On Tue, 03 Jun 2014 20:37:27 -0700, Rustom Mody wrote:
> On Wednesday, June 4, 2014 3:11:12 AM UTC+5:30, Paul Sokolovsky wrote:
>> With that in mind, I, as many others, think that forcing Unicode bloat
>> upon people by default is the most controversial feature of Python3.
>> The reason is that you go very long way dealing with languages of the
>> people of the world by just treating strings as consisting of 8-bit
>> data. I'd say, that's enough for 90% of applications. Unicode is needed
>> only if one needs to deal with multiple languages *at the same time*,
>> which is fairly rare (remaining 10% of apps).

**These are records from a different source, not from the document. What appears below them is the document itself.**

-- the bisect_right + backward-scan split equals the streamed candidate rule
lemma pv_split_char (bs done todo : List Int) (start m cand : Int)
    (hbs : bs = done ++ todo) (hsort : bs.Pairwise (· < ·))
    (hne : done ≠ []) (hlast : done.getLast hne = cand)
    (htodo : ∀ x ∈ todo, start + m < x) (hcand : cand ≤ start + m) :
    (if pvScanBack bs start (PySem.List.bisectRight bs (start + m)) = start then start + m
     else pvScanBack bs start (PySem.List.bisectRight bs (start + m)))
      = if start < cand then cand else start + m := by
  subst hbs
  have hsort' : (done ++ todo).Pairwise (· ≤ ·) := hsort.imp le_of_lt
  have hdone_pw : done.Pairwise (· < ·) := (List.pairwise_append.mp hsort).1
  have hdone_le : ∀ x ∈ done, x ≤ cand := by
    intro x hx; exact hlast ▸ pv_pairwise_last_max done hdone_pw hne x hx
  have hlen : (done ++ todo).length = done.length + todo.length := by simp
  obtain ⟨hb1, hb2, hb3⟩ := PySem.List.bisectRight_spec (done ++ todo) (start + m) hsort'
  have hdl_pos : 0 < done.length := List.length_pos_iff.mpr hne
  have hidx : PySem.List.bisectRight (done ++ todo) (start + m) = done.length := by
    by_contra hne'
    rcases Nat.lt_or_ge (PySem.List.bisectRight (done ++ todo) (start + m)) done.length with hlt | hge
    · have hlen2 : PySem.List.bisectRight (done ++ todo) (start + m) < (done ++ todo).length := by omega
      have h3 := hb3 _ hlen2 (le_refl _)
      have hmem : (done ++ todo)[PySem.List.bisectRight (done ++ todo) (start + m)]'hlen2 ∈ done := by
        rw [List.getElem_append_left hlt]
        exact List.getElem_mem _
      have := hdone_le _ hmem
      omega
    · have hgt : done.length < PySem.List.bisectRight (done ++ todo) (start + m) := by omega
      have hlen2 : done.length < (done ++ todo).length := by omega
      have h2 := hb2 done.length hlen2 hgt
      have hmem : (done ++ todo)[done.length]'hlen2 ∈ todo := by
        rw [List.getElem_append_right (le_refl done.length)]
        exact List.getElem_mem _
      have := htodo _ hmem
      omega
  rw [hidx]
  have hget : (done ++ todo)[done.length - 1]? = some cand := by
    rw [List.getElem?_append_left (by omega)]
    rw [List.getElem?_eq_getElem (by omega)]
    rw [← hlast, List.getLast_eq_getElem]
  by_cases hsc : start < cand
  · rw [show done.length = (done.length - 1) + 1 by omega,
        pv_scanBack_hit (done ++ todo) start (done.length - 1) cand hget hsc]
    rw [if_neg (by omega), if_pos hsc]
  · have hmiss : ∀ j, j < done.length → ∀ c, (done ++ todo)[j]? = some c → c ≤ start := by
      intro j hj c hc
      rw [List.getElem?_append_left (by omega), List.getElem?_eq_getElem (by omega)] at hc
      have hcm : c ∈ done := by
        rw [← Option.some_inj.mp hc]
        exact List.getElem_mem _
      have := hdone_le _ hcm
      omega
    rw [pv_scanBack_miss (done ++ todo) start done.length hmiss]
    rw [if_pos rfl, if_neg hsc]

>> And please keep in mind that MicroPython was originally intended (and
>> should be remain scalable down to) an MCU. Unicode needed there is even
>> less, and even less resources to support Unicode just because.
> At some time (when jmf was making more intelligible noises) I had
> suggested that the choice between 1/2/4 byte strings that happens at
> runtime in python3's FSR can be made at python-start time with a
> command-line switch. There are many combinations here; here is one in
> more detail:
> Instead of having one (FSR) string engine, you have (upto) 4
> - a pure 1 byte (ASCII)
There are only 128 ASCII characters, so a pure ASCII implementation
cannot even represent arbitrary bytes.
> - a pure 2 byte (BMP) with decode-failures for out-of-ranges
That's not Unicode. It's a subset of Unicode.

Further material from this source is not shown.